You can also set your streaming materialized view to use auto refresh capabilities. This will automatically refresh your materialized view as data arrives in the stream. See CREATE MATERIALIZED VIEW for instructions to create a materialized view with auto refresh.

Unnest the JSON document

The following is a sample of a JSON document that was ingested from the MSK topic to the Data column of SUPER type in the streaming materialized view Orders_Stream_MV:

{
   "EventType":"Orders",
   "OrderID":"103",
   "CustomerID":"C104",
   "CustomerName":"David Smith",
   "OrderDate":"2023-09-02",
   "Store_Name":"Store-103",
   "ProductID":"P004",
   "ProductName":"Widget-X-003",
   "Quatity":"5",
   "Price":"2500",
   "OrderStatus":"Initiated"
}

Use dot notation as shown in the following code to unnest your JSON payload:

SELECT 
    data."OrderID"::INT4 as OrderID
    ,data."ProductID"::VARCHAR(36) as ProductID
    ,data."ProductName"::VARCHAR(36) as ProductName
    ,data."CustomerID"::VARCHAR(36) as CustomerID
    ,data."CustomerName"::VARCHAR(36) as CustomerName
    ,data."Store_Name"::VARCHAR(36) as Store_Name
    ,data."OrderDate"::TIMESTAMPTZ as OrderDate
    ,data."Quatity"::INT4 as Quatity
    ,data."Price"::DOUBLE PRECISION as Price
    ,data."OrderStatus"::VARCHAR(36) as OrderStatus
    ,"kafka_partition"::BIGINT  
    ,"kafka_offset"::BIGINT
FROM orders_stream_mv;

The following screenshot shows what the result looks like after unnesting.

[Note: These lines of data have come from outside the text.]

-- pv_equiv track=rewrite | github.com/MarciovsRocha/Racioc-nio_Algor-timico | TDE3_alocamento_memoria/alocamentoMemoria.py | desalocMemory
-- ===== SOURCE A (Python) =====
-- def desalocMemory(qtde, posInit: int, memory):
--     count = 0
--     verPos = True
--     for i in range(0,len(memory)):
--         for j in range(0,len(memory[i])):
--             if ((count == posInit) and (verPos == True) ):
--                 count = 0
--                 verPos = False
--             elif ((count < posInit) and (verPos == True)):
--                 count += 1
--             elif ((count <= qtde) and (verPos == False)):
--                 memory[i][j] = False
--                 count += 1
--             elif ((count > qtde) and (verPos == False)):
--                 return memory
-- ===== SOURCE B (Python) =====
-- # B: closed-form index arithmetic: compute the flat deallocation window once,
-- # rewrite only the rows it overlaps, and reuse every other row unchanged.
-- # Return-value equivalence only: A mutates `memory` in place; B never mutates
-- # its argument and builds its result from shared / fresh rows.
-- def desalocMemory(qtde, posInit: int, memory):
--     total = sum(len(r) for r in memory)
--     end = posInit + 1 + max(qtde + 1, 0)   # first flat index NOT deallocated
--     if posInit < 0 or end >= total:
--         return None
--     out, base = [], 0
--     for row in memory:
--         if end <= base or base + len(row) <= posInit + 1:
--             out.append(row)                # row entirely outside the window
--         else:
--             out.append([False if posInit < base + j < end else c
--                         for j, c in enumerate(row)])
--         base += len(row)
--     return out
-- ===== Notes on version B (the rewrite author's own statement) =====
-- stated objective: faster
-- what changed: B replaces A's cell-by-cell counting walk over the grid with closed-form index arithmetic: it computes the flat deallocation window [posInit+1, posInit+1+max(qtde+1,0)) once, decides the Some/None answer from the total size, rewrites only the rows the window overlaps and reuses every other row unchanged.
import Mathlib
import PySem

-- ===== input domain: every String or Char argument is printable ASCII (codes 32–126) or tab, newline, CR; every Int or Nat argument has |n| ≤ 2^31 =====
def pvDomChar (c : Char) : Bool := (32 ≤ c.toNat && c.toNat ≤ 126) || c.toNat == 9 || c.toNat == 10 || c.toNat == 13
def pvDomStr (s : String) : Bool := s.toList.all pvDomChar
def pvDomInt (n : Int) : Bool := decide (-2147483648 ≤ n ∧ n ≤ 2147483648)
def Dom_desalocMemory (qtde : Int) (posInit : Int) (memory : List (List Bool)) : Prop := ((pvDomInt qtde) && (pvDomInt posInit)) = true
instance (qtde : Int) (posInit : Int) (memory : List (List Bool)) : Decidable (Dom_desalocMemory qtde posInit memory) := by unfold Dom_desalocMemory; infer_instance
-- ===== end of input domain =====

-- B replaces A's cell-by-cell counting walk by index arithmetic (one pass over the
-- rows); return-value equivalence only: Python A mutates `memory` in place, B does not.

-- ===== PORT A =====
-- inner loop over one row: Sum.inl (row', count', verPos') = loop finished,
-- Sum.inr mem-row = `return memory` fired at this cell (row returned as-is from here on)
def pvRowLoopA (qtde : Int) (posInit : Int) : List Bool → Int → Bool → ((List Bool × Int × Bool) ⊕ List Bool)
  | [], count, verPos => Sum.inl ([], count, verPos)
  | x :: xs, count, verPos =>
    if count = posInit ∧ verPos = true then
      match pvRowLoopA qtde posInit xs 0 false with
      | Sum.inl (r, c, v) => Sum.inl (x :: r, c, v)
      | Sum.inr r => Sum.inr (x :: r)
    else if count < posInit ∧ verPos = true then
      match pvRowLoopA qtde posInit xs (count + 1) verPos with
      | Sum.inl (r, c, v) => Sum.inl (x :: r, c, v)
      | Sum.inr r => Sum.inr (x :: r)
    else if count ≤ qtde ∧ verPos = false then
      match pvRowLoopA qtde posInit xs (count + 1) verPos with
      | Sum.inl (r, c, v) => Sum.inl (false :: r, c, v)
      | Sum.inr r => Sum.inr (false :: r)
    else if qtde < count ∧ verPos = false then
      Sum.inr (x :: xs)
    else
      match pvRowLoopA qtde posInit xs count verPos with
      | Sum.inl (r, c, v) => Sum.inl (x :: r, c, v)
      | Sum.inr r => Sum.inr (x :: r)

If you have arrays in your JSON document, consider unnesting your data using PartiQL statements in Amazon Redshift. For more information, refer to the section Unnest the JSON document in the post Near-real-time analytics using Amazon Redshift streaming ingestion with Amazon Kinesis Data Streams and Amazon DynamoDB.

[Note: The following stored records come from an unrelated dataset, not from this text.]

-- pv_equiv track=rewrite | github.com/luchoss10/Algoritmos_Ordenamiento_Busquea | Ord_Shell.py | SecuenciaShell
-- ===== SOURCE A (Python) =====
-- def SecuenciaShell(n):
--     h = 1
--     upShell = []; secShell = []
--     while h < n:
--         upShell.append(h)
--         h = 3*h+1
--     for i in range(len(upShell)-1, -1, -1):
--         secShell.append(upShell[i]-1//3)
--     return secShell
-- ===== SOURCE B (Python) =====
-- def SecuenciaShell(n):
--     if n <= 1:
--         return []
--     h = 1
--     while 3 * h + 1 < n:
--         h = 3 * h + 1
--     res = []
--     while h >= 1:
--         res.append(h)
--         h = (h - 1) // 3
--     return res
-- ===== Notes on version B (the rewrite author's own statement) =====
-- stated objective: alternative
-- what changed: Instead of appending gaps to an ascending list and then emitting it index-by-index in reverse, B climbs once to the largest gap below n and emits the descending sequence directly by walking the inverse recurrence, building no intermediate list.
import Mathlib
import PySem

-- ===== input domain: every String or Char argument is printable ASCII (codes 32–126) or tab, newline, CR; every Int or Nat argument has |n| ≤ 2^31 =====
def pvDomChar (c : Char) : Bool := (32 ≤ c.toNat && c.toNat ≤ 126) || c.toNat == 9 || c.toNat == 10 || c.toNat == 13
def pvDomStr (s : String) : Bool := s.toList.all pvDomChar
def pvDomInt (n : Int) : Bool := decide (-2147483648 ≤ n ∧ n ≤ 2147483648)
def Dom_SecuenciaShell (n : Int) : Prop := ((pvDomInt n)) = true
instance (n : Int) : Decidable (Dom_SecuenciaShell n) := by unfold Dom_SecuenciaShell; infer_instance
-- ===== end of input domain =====

-- B climbs once to the largest gap below n and emits the descending sequence via the
-- inverse recurrence (h-1)//3 instead of building an ascending list and reversing it.


-- ===== PORT A =====
-- A's while-loop 'while h < n: upShell.append(h); h = 3*h+1' starting from h = 1;
-- h stays a positive integer throughout, so a Nat-valued loop variable is exact.
def pvBuildUp (h : Nat) (n : Int) : List Int :=
  if (h : Int) < n then (h : Int) :: pvBuildUp (3 * h + 1) n else []
  termination_by (n - (h : Int)).toNat
  decreasing_by omega

def SecuenciaShell (n : Int) : List Int :=
  let upShell := pvBuildUp 1 n
  -- for i in range(len(upShell)-1, -1, -1): secShell.append(upShell[i] - 1//3)
  -- every i is a valid index, so pyGetD's default is never used
  (PySem.List.pyRange ((upShell.length : Int) - 1) (-1) (-1)).foldl
    (fun acc i => acc ++ [PySem.List.pyGetD upShell i 0 - PySem.Int.floordiv 1 3]) []

-- ===== PORT B =====
-- 'while 3*h+1 < n: h = 3*h+1' from h = 1 (h stays a positive integer)
def pvClimb (h : Nat) (n : Int) : Nat :=
  if 3 * (h : Int) + 1 < n then pvClimb (3 * h + 1) n else h
  termination_by (n - (h : Int)).toNat
  decreasing_by omega

-- 'while h >= 1: res.append(h); h = (h-1)//3'; h ≥ 0 so Python's // is Nat division
def pvDown (h : Nat) : List Int :=
  if 1 ≤ h then (h : Int) :: pvDown ((h - 1) / 3) else []
  termination_by h
  decreasing_by omega

def SecuenciaShell_alt (n : Int) : List Int :=
  if n ≤ 1 then [] else pvDown (pvClimb 1 n)

-- ===== PRECONDITION & SPEC =====
def Spec_SecuenciaShell (n : Int) (out : List Int) : Prop := out = SecuenciaShell_alt n
instance (n : Int) (out : List Int) : Decidable (Spec_SecuenciaShell n out) := by unfold Spec_SecuenciaShell; infer_instance

-- ===== CLAIM (what is proved, stated in full; the proofs are below) =====
def Claim_equal_SecuenciaShell : Prop := ∀ (n : Int), Dom_SecuenciaShell n → Spec_SecuenciaShell n (SecuenciaShell n)

-- ===== LEMMAS AND PROOFS =====

theorem foldl_append_singleton {α β : Type} (f : α → β) :
    ∀ (l : List α) (acc : List β),
      l.foldl (fun acc i => acc ++ [f i]) acc = acc ++ l.map f := by
  intro l
  induction l with
  | nil => simp
  | cons x xs ih => intro acc; simp [List.foldl, ih]

-- A's reversed index loop produces upShell.reverse (since 1//3 = 0)
theorem secShell_eq_reverse (xs : List Int) :
    (PySem.List.pyRange ((xs.length : Int) - 1) (-1) (-1)).foldl
      (fun acc i => acc ++ [PySem.List.pyGetD xs i 0 - PySem.Int.floordiv 1 3]) []
    = xs.reverse := by
  rw [PySem.List.pyRange_neg_one_eq_reverse]
  have : ((xs.length : Int) - 1) + 1 = (xs.length : Int) := by ring
  rw [this]
  rw [foldl_append_singleton (fun i => PySem.List.pyGetD xs i 0 - PySem.Int.floordiv 1 3)]
  rw [List.map_reverse]
  have h0 : PySem.Int.floordiv 1 3 = 0 := by decide
  simp only [h0, sub_zero]
  rw [show ((-1 : Int) + 1) = 0 from by ring]
  rw [PySem.List.map_pyGetD_pyRange_zero']
  simp

-- key invariant: reversing the ascending chain from h and continuing the descent
-- below h equals the full descent from the top gap
theorem buildUp_reverse_down (h : Nat) (n : Int) (h1 : 1 ≤ h) (hlt : (h : Int) < n) :
    (pvBuildUp h n).reverse ++ pvDown ((h - 1) / 3) = pvDown (pvClimb h n) := by
  induction h using pvBuildUp.induct (n := n) with
  | case1 h hcond ih =>
    by_cases hstep : 3 * (h : Int) + 1 < n
    · rw [pvBuildUp]
      simp only [if_pos hcond]
      rw [pvClimb]
      simp only [if_pos hstep]
      have hrec := ih (by omega) (by push_cast; omega)
      rw [← hrec]
      have hd : (3 * h + 1 - 1) / 3 = h := by omega
      rw [hd]
      rw [show pvDown h = (h : Int) :: pvDown ((h - 1) / 3) from by rw [pvDown]; simp [if_pos h1]]
      simp
    · rw [pvBuildUp]
      simp only [if_pos hcond]
      rw [pvBuildUp]
      simp only [if_neg (show ¬ ((((3 * h + 1 : Nat)) : Int) < n) from by push_cast; omega)]
      rw [pvClimb]
      simp only [if_neg hstep]
      rw [show pvDown h = (h : Int) :: pvDown ((h - 1) / 3) from by rw [pvDown]; simp [if_pos h1]]
      simp
  | case2 h hcond =>
    exact absurd hlt hcond

-- ===== VERDICT (by name: the statement is the Claim_ definition above) =====
theorem SecuenciaShell_spec : Claim_equal_SecuenciaShell := by
  intro n _
  unfold Spec_SecuenciaShell SecuenciaShell SecuenciaShell_alt
  simp only []
  rw [secShell_eq_reverse]
  by_cases hle : n ≤ 1
  · rw [if_pos hle]
    rw [pvBuildUp]
    simp only [if_neg (show ¬ ((1 : Nat) : Int) < n from by push_cast; omega)]
    simp
  · rw [if_neg hle]
    have := buildUp_reverse_down 1 n (le_refl 1) (by push_cast; omega)
    rw [show pvDown ((1 - 1 : Nat) / 3) = [] from by rw [pvDown]; simp] at this
    simpa using this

Incremental data load strategy

Complete the following steps to implement an incremental data load:

Create a table called Orders in Amazon Redshift, which end-users will use for visualization and business analysis:

CREATE TABLE public.Orders (
    orderid integer ENCODE az64,
    productid character varying(36) ENCODE lzo,
    productname character varying(36) ENCODE lzo,
    customerid character varying(36) ENCODE lzo,
    customername character varying(36) ENCODE lzo,
    store_name character varying(36) ENCODE lzo,
    orderdate timestamp with time zone ENCODE az64,
    quatity integer ENCODE az64,
    price double precision ENCODE raw,
    orderstatus character varying(36) ENCODE lzo
) DISTSTYLE AUTO;

Next, you create a stored procedure called SP_Orders_Load to implement CDC from a streaming materialized view and load into the final Orders table. You use the combination of Kafka_Partition and Kafka_Offset available in the streaming materialized view as system columns to implement CDC. The combination of these two columns will always be unique within an MSK topic, which makes sure that none of the records are missed during the process. The stored procedure contains the following components:

To use case-sensitive identifiers, set enable_case_sensitive_identifier to true at either the session, user, or cluster level.
Refresh the streaming materialized view manually if auto refresh is not enabled.
Create an audit table called Orders_Streaming_Audit if it doesn’t exist to keep track of the last offset for a partition that was loaded into Orders table during the last run of the stored procedure.
Unnest and insert only new or changed data into a staging table called Orders_Staging_Table, reading from the streaming materialized view Orders_Stream_MV, where Kafka_Offset is greater than the last processed Kafka_Offset recorded in the audit table Orders_Streaming_Audit for the Kafka_Partition being processed.
When loading for the first time using this stored procedure, there will be no data in the Orders_Streaming_Audit table and all the data from Orders_Stream_MV will get loaded into the Orders table.
Insert only business-relevant columns to the user-facing Orders table, selecting from the staging table Orders_Staging_Table.
Insert the max Kafka_Offset for every loaded Kafka_Partition into the audit table Orders_Streaming_Audit

We have added the intermediate staging table Orders_Staging_Table in this solution to help with the debugging in case of unexpected failures and trackability. Skipping the staging step and directly loading into the final table from Orders_Stream_MV can provide lower latency depending on your use case.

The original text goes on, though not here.